Sehr geehrte Frau Pöstenyi,
zum Tod Ihres Mannes, unseres Gründungsmitglieds Wolfgang Kohlhaase, darf ich Ihnen im Namen der Anna-Seghers-Gesellschaft Berlin und Mainz e.V. unsere tief empfundene Anteilnahme aussprechen.
Ich hatte im März des letzten Jahres noch die Gelegenheit, aus Anlass seines 90. Geburtstags ein kurzes Gespräch mit ihm am Telefon zu führen. Er kam damals gerade aus dem Urlaub und war, wie er sagte, beim Sortieren der Post. Er hat sich sehr über die vielen positiven Besprechungen zu seinem Geburtstag gefreut, in denen damals schon – wie heute in den zahlreichen Nachrufen in den großen Medien – seine Person und seine künstlerische Leistung gewürdigt werden.
Ich habe mir nach dem Gespräch mit ihm die Kassette mit seinen Filmen von 1953 bis 1988 gekauft und es immerhin geschafft, mir bis heute die Hälfte davon anzusehen (von „Die Störenfriede“ bis „Berlin um die Ecke“), „Solo Sunny“ gab es dann noch im Fernsehen. Spannend fand ich vor allem seine genauen Berichte über die Entstehung der Filme und ihre jeweilige öffentliche Wirkung. Da kann man auch etwas über die Kulturgeschichte der DDR lernen. Für andere Mitglieder der Gesellschaft waren die Filme wichtig, die er mit Konrad Wolf (z.B. „Ich war neunzehn“ oder „Der nackte Mann auf dem Sportplatz“) und Andreas Dresen realisiert hat. Seine öffentlichen Auftritte und Lesungen bleiben in Erinnerung, z.B. in der Stafan Heym-Bibliothek in Adlershof, dem Stadtteil seiner Kindheit und Jugend, in dem auch Anna Seghers seit den 1950er-Jahren lebte, oder auch im Claudius-Club in Potsdam.
Schon im letzten Jahr klagte er über Arthrose sowie Herz- und Atemprobleme und meinte, alles sei so schnell geworden, z.B. die Menschen auf der Friedrichstraße, bei ihm gehe alles viel langsamer als früher. Sehr gefreut hat er sich, dass sein Buch „Erfindung einer Sprache“ aus dem Jahr 1977 jetzt wieder bei Wagenbach erschienen sei, alles Geschichten, die es nicht in einen Film geschafft hätten.

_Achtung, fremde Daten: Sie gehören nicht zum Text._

-- pv_equiv track=rewrite | github.com/barathksd/2048-Bot-Using-Reinforcement-Learning | logic2048.py | check
-- ===== SOURCE A (Python) =====
-- def check(a):
--     #checks the available action for a given state
--     l = {'up':set(),'down':set(),'right':set(),'left':set()}
--     for j in [0,1,2,3]:
--         i=3
--         while i>0:
--
--             if a[i][j]!=0 and (a[i][j]==a[i-1][j] or a[i-1][j]==0):
--                 l['up'].add(j)
--             if a[j][i]!=0 and (a[j][i]==a[j][i-1] or a[j][i-1]==0):
--                 l['left'].add(j)
--             if a[3-i][j]!=0 and (a[3-i][j]==a[4-i][j] or a[4-i][j]==0):
--                 l['down'].add(j)
--             if a[j][3-i]!=0 and (a[j][3-i]==a[j][4-i] or a[j][4-i]==0):
--                 l['right'].add(j)
--             i = i - 1
--     return l
-- ===== SOURCE B (Python) =====
-- def check(a):
--     # checks the available action for a given state:
--     # a move is available iff actually performing the slide changes the line
--     def merge(ts):
--         if len(ts) >= 2 and ts[0] == ts[1]:
--             return [2 * ts[0]] + merge(ts[2:])
--         if ts:
--             return [ts[0]] + merge(ts[1:])
--         return []
--
--     def slide(line):
--         out = merge([x for x in line if x != 0])
--         return out + [0] * (len(line) - len(out))
--
--     moves = {'up': set(), 'down': set(), 'right': set(), 'left': set()}
--     for j in range(4):
--         col = [a[i][j] for i in range(4)]
--         row = [a[j][i] for i in range(4)]
--         if slide(col) != col:
--             moves['up'].add(j)
--         if slide(col[::-1]) != col[::-1]:
--             moves['down'].add(j)
--         if slide(row[::-1]) != row[::-1]:
--             moves['right'].add(j)
--         if slide(row) != row:
--             moves['left'].add(j)
--     return moves
-- ===== Notes on version B (the rewrite author's own statement) =====
-- stated objective: alternative
-- what changed: Instead of scanning adjacent index pairs for a merge-or-gap pattern, B actually simulates the 2048 slide of each oriented line (filter out zeros, recursively merge equal adjacent pairs, pad with zeros) and reports a direction available iff the slid line differs from the original; equivalence rests on the proved lemma that the slide changes a line iff some tile has an equal neighbour or a zero before it.
import Mathlib
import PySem

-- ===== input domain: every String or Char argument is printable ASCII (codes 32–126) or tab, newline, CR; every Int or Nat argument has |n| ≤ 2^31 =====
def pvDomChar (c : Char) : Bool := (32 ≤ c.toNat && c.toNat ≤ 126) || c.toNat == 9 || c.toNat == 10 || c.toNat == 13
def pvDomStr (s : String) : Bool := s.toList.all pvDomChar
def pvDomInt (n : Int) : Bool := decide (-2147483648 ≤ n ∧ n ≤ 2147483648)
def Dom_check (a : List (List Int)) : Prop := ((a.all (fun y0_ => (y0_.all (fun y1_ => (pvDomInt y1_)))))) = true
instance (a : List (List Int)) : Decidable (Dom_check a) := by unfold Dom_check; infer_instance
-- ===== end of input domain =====

-- B replaces A's adjacent-pair scan by actually simulating the 2048 slide (compress nonzeros,
-- merge equal adjacent pairs) and declaring a move available iff the slide changes the line;
-- objective: alternative (same O(1) cost on a fixed 4x4 board).


-- shared totalized indexing helper: a[i][j] (exact under Pre_check, where all indices read are in range)
def pyAt (a : List (List Int)) (i j : Int) : Int :=
  PySem.List.pyGetD (PySem.List.pyGetD a i []) j 0

-- ===== PORT A =====
-- l = {'up':…}; for j in [0,1,2,3]: i=3; while i>0: four conditional set-adds; i -= 1
def check (a : List (List Int)) : List (String × List Int) :=
  let st := ([0, 1, 2, 3] : List Int).foldl (fun st j =>
    ([3, 2, 1] : List Int).foldl (fun st i =>
      (if pyAt a i j ≠ 0 ∧ (pyAt a i j = pyAt a (i-1) j ∨ pyAt a (i-1) j = 0)
       then PySem.Set.add st.1 j else st.1,
       if pyAt a j i ≠ 0 ∧ (pyAt a j i = pyAt a j (i-1) ∨ pyAt a j (i-1) = 0)
       then PySem.Set.add st.2.1 j else st.2.1,
       if pyAt a (3-i) j ≠ 0 ∧ (pyAt a (3-i) j = pyAt a (4-i) j ∨ pyAt a (4-i) j = 0)
       then PySem.Set.add st.2.2.1 j else st.2.2.1,
       if pyAt a j (3-i) ≠ 0 ∧ (pyAt a j (3-i) = pyAt a j (4-i) ∨ pyAt a j (4-i) = 0)
       then PySem.Set.add st.2.2.2 j else st.2.2.2)) st)
    ((PySem.Set.empty, PySem.Set.empty, PySem.Set.empty, PySem.Set.empty) :
      PySem.Set Int × PySem.Set Int × PySem.Set Int × PySem.Set Int)
  [("up", st.1), ("down", st.2.2.1), ("right", st.2.2.2), ("left", st.2.1)]

-- ===== PORT B =====
-- def merge(ts): recursive left-to-right merge of equal adjacent pairs
def mergeT : List Int → List Int
  | a :: b :: t => if a = b then (2 * a) :: mergeT t else a :: mergeT (b :: t)
  | [a] => [a]
  | [] => []

-- def slide(line): out = merge(nonzeros); pad with zeros to the original length
def slideLine (line : List Int) : List Int :=
  let out := mergeT (line.filter (fun x => decide (x ≠ 0)))
  out ++ List.replicate (line.length - out.length) 0

def lineOf (a : List (List Int)) (vert : Bool) (j : Int) : List Int :=
  (PySem.List.pyRange 0 4 1).map (fun i => if vert then pyAt a i j else pyAt a j i)

def check_alt (a : List (List Int)) : List (String × List Int) :=
  let st := (PySem.List.pyRange 0 4 1).foldl (fun st j =>
    let col := lineOf a true j
    let row := lineOf a false j
    (if slideLine col ≠ col then PySem.Set.add st.1 j else st.1,
     if slideLine col.reverse ≠ col.reverse then PySem.Set.add st.2.1 j else st.2.1,
     if slideLine row.reverse ≠ row.reverse then PySem.Set.add st.2.2.1 j else st.2.2.1,
     if slideLine row ≠ row then PySem.Set.add st.2.2.2 j else st.2.2.2))
    ((PySem.Set.empty, PySem.Set.empty, PySem.Set.empty, PySem.Set.empty) :
      PySem.Set Int × PySem.Set Int × PySem.Set Int × PySem.Set Int)
  [("up", st.1), ("down", st.2.1), ("right", st.2.2.1), ("left", st.2.2.2)]

-- ===== PRECONDITION & SPEC =====
-- Pre_check: exactly where Python A returns (IndexError otherwise): at least 4 rows,
-- each of the first 4 rows with at least 4 entries (rows/columns beyond index 3 are never read).
def Pre_check (a : List (List Int)) : Prop :=
  4 ≤ a.length ∧ ∀ r ∈ a.take 4, 4 ≤ r.length
instance (a : List (List Int)) : Decidable (Pre_check a) := by unfold Pre_check; infer_instance

def pvWitness_check : List (List Int) :=
  [[0, 2, 2, 0], [4, 0, 0, 2], [0, 0, 8, 8], [2, 4, 2, 4]]

def Spec_check (a : List (List Int)) (out : List (String × List Int)) : Prop := out = check_alt a
instance (a : List (List Int)) (out : List (String × List Int)) : Decidable (Spec_check a out) := by unfold Spec_check; infer_instance

-- ===== CLAIM (what is proved, stated in full; the proofs are below) =====
def Claim_equal_check : Prop := ∀ (a : List (List Int)), Dom_check a → Pre_check a → Spec_check a (check a)

-- ===== LEMMAS AND PROOFS =====

-- the merged per-column conditions of A's inner while loop (i = 3, 2, 1)
def PupA (a : List (List Int)) (j : Int) : Bool := decide (
  (pyAt a 3 j ≠ 0 ∧ (pyAt a 3 j = pyAt a 2 j ∨ pyAt a 2 j = 0)) ∨
  (pyAt a 2 j ≠ 0 ∧ (pyAt a 2 j = pyAt a 1 j ∨ pyAt a 1 j = 0)) ∨
  (pyAt a 1 j ≠ 0 ∧ (pyAt a 1 j = pyAt a 0 j ∨ pyAt a 0 j = 0)))
def PleftA (a : List (List Int)) (j : Int) : Bool := decide (
  (pyAt a j 3 ≠ 0 ∧ (pyAt a j 3 = pyAt a j 2 ∨ pyAt a j 2 = 0)) ∨
  (pyAt a j 2 ≠ 0 ∧ (pyAt a j 2 = pyAt a j 1 ∨ pyAt a j 1 = 0)) ∨
  (pyAt a j 1 ≠ 0 ∧ (pyAt a j 1 = pyAt a j 0 ∨ pyAt a j 0 = 0)))
def PdownA (a : List (List Int)) (j : Int) : Bool := decide (
  (pyAt a 0 j ≠ 0 ∧ (pyAt a 0 j = pyAt a 1 j ∨ pyAt a 1 j = 0)) ∨
  (pyAt a 1 j ≠ 0 ∧ (pyAt a 1 j = pyAt a 2 j ∨ pyAt a 2 j = 0)) ∨
  (pyAt a 2 j ≠ 0 ∧ (pyAt a 2 j = pyAt a 3 j ∨ pyAt a 3 j = 0)))
def PrightA (a : List (List Int)) (j : Int) : Bool := decide (
  (pyAt a j 0 ≠ 0 ∧ (pyAt a j 0 = pyAt a j 1 ∨ pyAt a j 1 = 0)) ∨
  (pyAt a j 1 ≠ 0 ∧ (pyAt a j 1 = pyAt a j 2 ∨ pyAt a j 2 = 0)) ∨
  (pyAt a j 2 ≠ 0 ∧ (pyAt a j 2 = pyAt a j 3 ∨ pyAt a j 3 = 0)))

theorem ite_bool_of_iff {α : Type} {p : Prop} [Decidable p] {b : Bool}
    (h : p ↔ b = true) (x y : α) : (if p then x else y) = (if b then x else y) := by
  by_cases hp : p
  · rw [if_pos hp, if_pos (h.mp hp)]
  · rw [if_neg hp, if_neg (fun hb => hp (h.mpr hb))]

theorem addIf_chain (s : PySem.Set Int) (j : Int) (p q r : Prop)
    [Decidable p] [Decidable q] [Decidable r] :
    (if r then PySem.Set.add (if q then PySem.Set.add (if p then PySem.Set.add s j else s) j
                              else (if p then PySem.Set.add s j else s)) j
     else (if q then PySem.Set.add (if p then PySem.Set.add s j else s) j
           else (if p then PySem.Set.add s j else s)))
      = if p ∨ q ∨ r then PySem.Set.add s j else s := by
  by_cases hp : p <;> by_cases hq : q <;> by_cases hr : r <;> simp [hp, hq, hr]

-- A's inner while loop, merged to one conditional add per direction
theorem inner_merge (a : List (List Int)) (j : Int)
    (st : PySem.Set Int × PySem.Set Int × PySem.Set Int × PySem.Set Int) :
    ([3, 2, 1] : List Int).foldl (fun st i =>
      (if pyAt a i j ≠ 0 ∧ (pyAt a i j = pyAt a (i-1) j ∨ pyAt a (i-1) j = 0)
       then PySem.Set.add st.1 j else st.1,
       if pyAt a j i ≠ 0 ∧ (pyAt a j i = pyAt a j (i-1) ∨ pyAt a j (i-1) = 0)
       then PySem.Set.add st.2.1 j else st.2.1,
       if pyAt a (3-i) j ≠ 0 ∧ (pyAt a (3-i) j = pyAt a (4-i) j ∨ pyAt a (4-i) j = 0)
       then PySem.Set.add st.2.2.1 j else st.2.2.1,
       if pyAt a j (3-i) ≠ 0 ∧ (pyAt a j (3-i) = pyAt a j (4-i) ∨ pyAt a j (4-i) = 0)
       then PySem.Set.add st.2.2.2 j else st.2.2.2)) st
    = (if PupA a j then PySem.Set.add st.1 j else st.1,
       if PleftA a j then PySem.Set.add st.2.1 j else st.2.1,
       if PdownA a j then PySem.Set.add st.2.2.1 j else st.2.2.1,
       if PrightA a j then PySem.Set.add st.2.2.2 j else st.2.2.2) := by
  obtain ⟨u, l, d, r⟩ := st
  simp only [List.foldl,
    show (3:Int)-3 = 0 from rfl, show (4:Int)-3 = 1 from rfl, show (3:Int)-2 = 1 from rfl,
    show (4:Int)-2 = 2 from rfl, show (3:Int)-1 = 2 from rfl, show (4:Int)-1 = 3 from rfl,
    show (2:Int)-1 = 1 from rfl, show (1:Int)-1 = 0 from rfl]
  refine Prod.ext ?_ (Prod.ext ?_ (Prod.ext ?_ ?_)) <;>
    exact (addIf_chain ..).trans (ite_bool_of_iff (by simp [PupA, PleftA, PdownA, PrightA]) _ _)

-- a fold of componentwise updates splits into four folds
theorem tuple_fold_if (l : List Int) (p1 p2 p3 p4 : Int → Prop)
    [DecidablePred p1] [DecidablePred p2] [DecidablePred p3] [DecidablePred p4]
    (st : PySem.Set Int × PySem.Set Int × PySem.Set Int × PySem.Set Int) :
    l.foldl (fun st j =>
      (if p1 j then PySem.Set.add st.1 j else st.1,
       if p2 j then PySem.Set.add st.2.1 j else st.2.1,
       if p3 j then PySem.Set.add st.2.2.1 j else st.2.2.1,
       if p4 j then PySem.Set.add st.2.2.2 j else st.2.2.2)) st
    = (l.foldl (fun s j => if p1 j then PySem.Set.add s j else s) st.1,
       l.foldl (fun s j => if p2 j then PySem.Set.add s j else s) st.2.1,
       l.foldl (fun s j => if p3 j then PySem.Set.add s j else s) st.2.2.1,
       l.foldl (fun s j => if p4 j then PySem.Set.add s j else s) st.2.2.2) := by
  induction l generalizing st with
  | nil => rfl
  | cons x xs ih => exact ih _

theorem fold_congr_if (l : List Int) (b c : Int → Prop)
    [DecidablePred b] [DecidablePred c]
    (h : ∀ j, b j ↔ c j) (s : PySem.Set Int) :
    l.foldl (fun s j => if b j then PySem.Set.add s j else s) s
    = l.foldl (fun s j => if c j then PySem.Set.add s j else s) s := by
  have hf : (fun (s : PySem.Set Int) j => if b j then PySem.Set.add s j else s)
          = (fun s j => if c j then PySem.Set.add s j else s) := by
    funext s j; exact if_congr (h j) rfl rfl
  rw [hf]

-- the heart of the equivalence: the slide changes a 4-line iff some tile can merge or fall into a gap
theorem slide_ne_iff (x0 x1 x2 x3 : Int) :
    (slideLine [x0, x1, x2, x3] ≠ [x0, x1, x2, x3]) ↔
      ((x1 ≠ 0 ∧ (x1 = x0 ∨ x0 = 0)) ∨ (x2 ≠ 0 ∧ (x2 = x1 ∨ x1 = 0)) ∨
       (x3 ≠ 0 ∧ (x3 = x2 ∨ x2 = 0))) := by
  by_cases h0 : x0 = 0 <;> by_cases h1 : x1 = 0 <;> by_cases h2 : x2 = 0 <;> by_cases h3 : x3 = 0 <;>
    simp_all [slideLine, mergeT] <;> split_ifs <;> simp_all <;> omega

theorem lineOf_true (a : List (List Int)) (j : Int) :
    lineOf a true j = [pyAt a 0 j, pyAt a 1 j, pyAt a 2 j, pyAt a 3 j] := by
  simp [lineOf, show PySem.List.pyRange 0 4 1 = [0, 1, 2, 3] from by decide]

theorem lineOf_false (a : List (List Int)) (j : Int) :
    lineOf a false j = [pyAt a j 0, pyAt a j 1, pyAt a j 2, pyAt a j 3] := by
  simp [lineOf, show PySem.List.pyRange 0 4 1 = [0, 1, 2, 3] from by decide]

theorem up_iff (a : List (List Int)) (j : Int) :
    (PupA a j = true) ↔ (slideLine (lineOf a true j) ≠ lineOf a true j) := by
  rw [lineOf_true, slide_ne_iff, PupA, decide_eq_true_iff]; tauto
theorem left_iff (a : List (List Int)) (j : Int) :
    (PleftA a j = true) ↔ (slideLine (lineOf a false j) ≠ lineOf a false j) := by
  rw [lineOf_false, slide_ne_iff, PleftA, decide_eq_true_iff]; tauto
theorem down_iff (a : List (List Int)) (j : Int) :
    (PdownA a j = true) ↔ (slideLine (lineOf a true j).reverse ≠ (lineOf a true j).reverse) := by
  rw [lineOf_true, show ∀ x0 x1 x2 x3 : Int, List.reverse [x0,x1,x2,x3] = [x3,x2,x1,x0] from
    fun _ _ _ _ => rfl, slide_ne_iff, PdownA, decide_eq_true_iff]; tauto
theorem right_iff (a : List (List Int)) (j : Int) :
    (PrightA a j = true) ↔ (slideLine (lineOf a false j).reverse ≠ (lineOf a false j).reverse) := by
  rw [lineOf_false, show ∀ x0 x1 x2 x3 : Int, List.reverse [x0,x1,x2,x3] = [x3,x2,x1,x0] from
    fun _ _ _ _ => rfl, slide_ne_iff, PrightA, decide_eq_true_iff]; tauto

-- ===== VERDICT (by name: the statement is the Claim_ definition above) =====
theorem check_spec : Claim_equal_check := by
  intro a _ _
  unfold Spec_check check check_alt
  simp only [inner_merge, tuple_fold_if,
    show PySem.List.pyRange 0 4 1 = [0, 1, 2, 3] from by decide]
  rw [fold_congr_if _ _ _ (up_iff a), fold_congr_if _ _ _ (left_iff a),
      fold_congr_if _ _ _ (down_iff a), fold_congr_if _ _ _ (right_iff a)]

Auch über unser Jahrbuch Argonautenschiff haben wir gesprochen, er war positiv überrascht, dass es noch existiert und immer wieder neue Beiträge zu lesen sind. In diesem Zusammenhang bat er mich, Pierre Radvanyi ganz herzlich zu grüßen, was ich auch gemacht habe, leider ist der Sohn von Anna Seghers im letzten Dezember mit 95 Jahren gestorben.
Vor allem wegen der Kinder von Anna Seghers, Ruth und Pierre Radvanyi, hat Wolfgang Kohlhaase lange Jahre dem Vorstand der Anna Seghers-Stiftung angehört und sich dort nicht nur für das Werk von Anna Seghers, sondern auch für die Förderung junger Autorinnen und Autoren eingesetzt. Auch für diese Arbeit sind wir ihm zu Dank verpflichtet.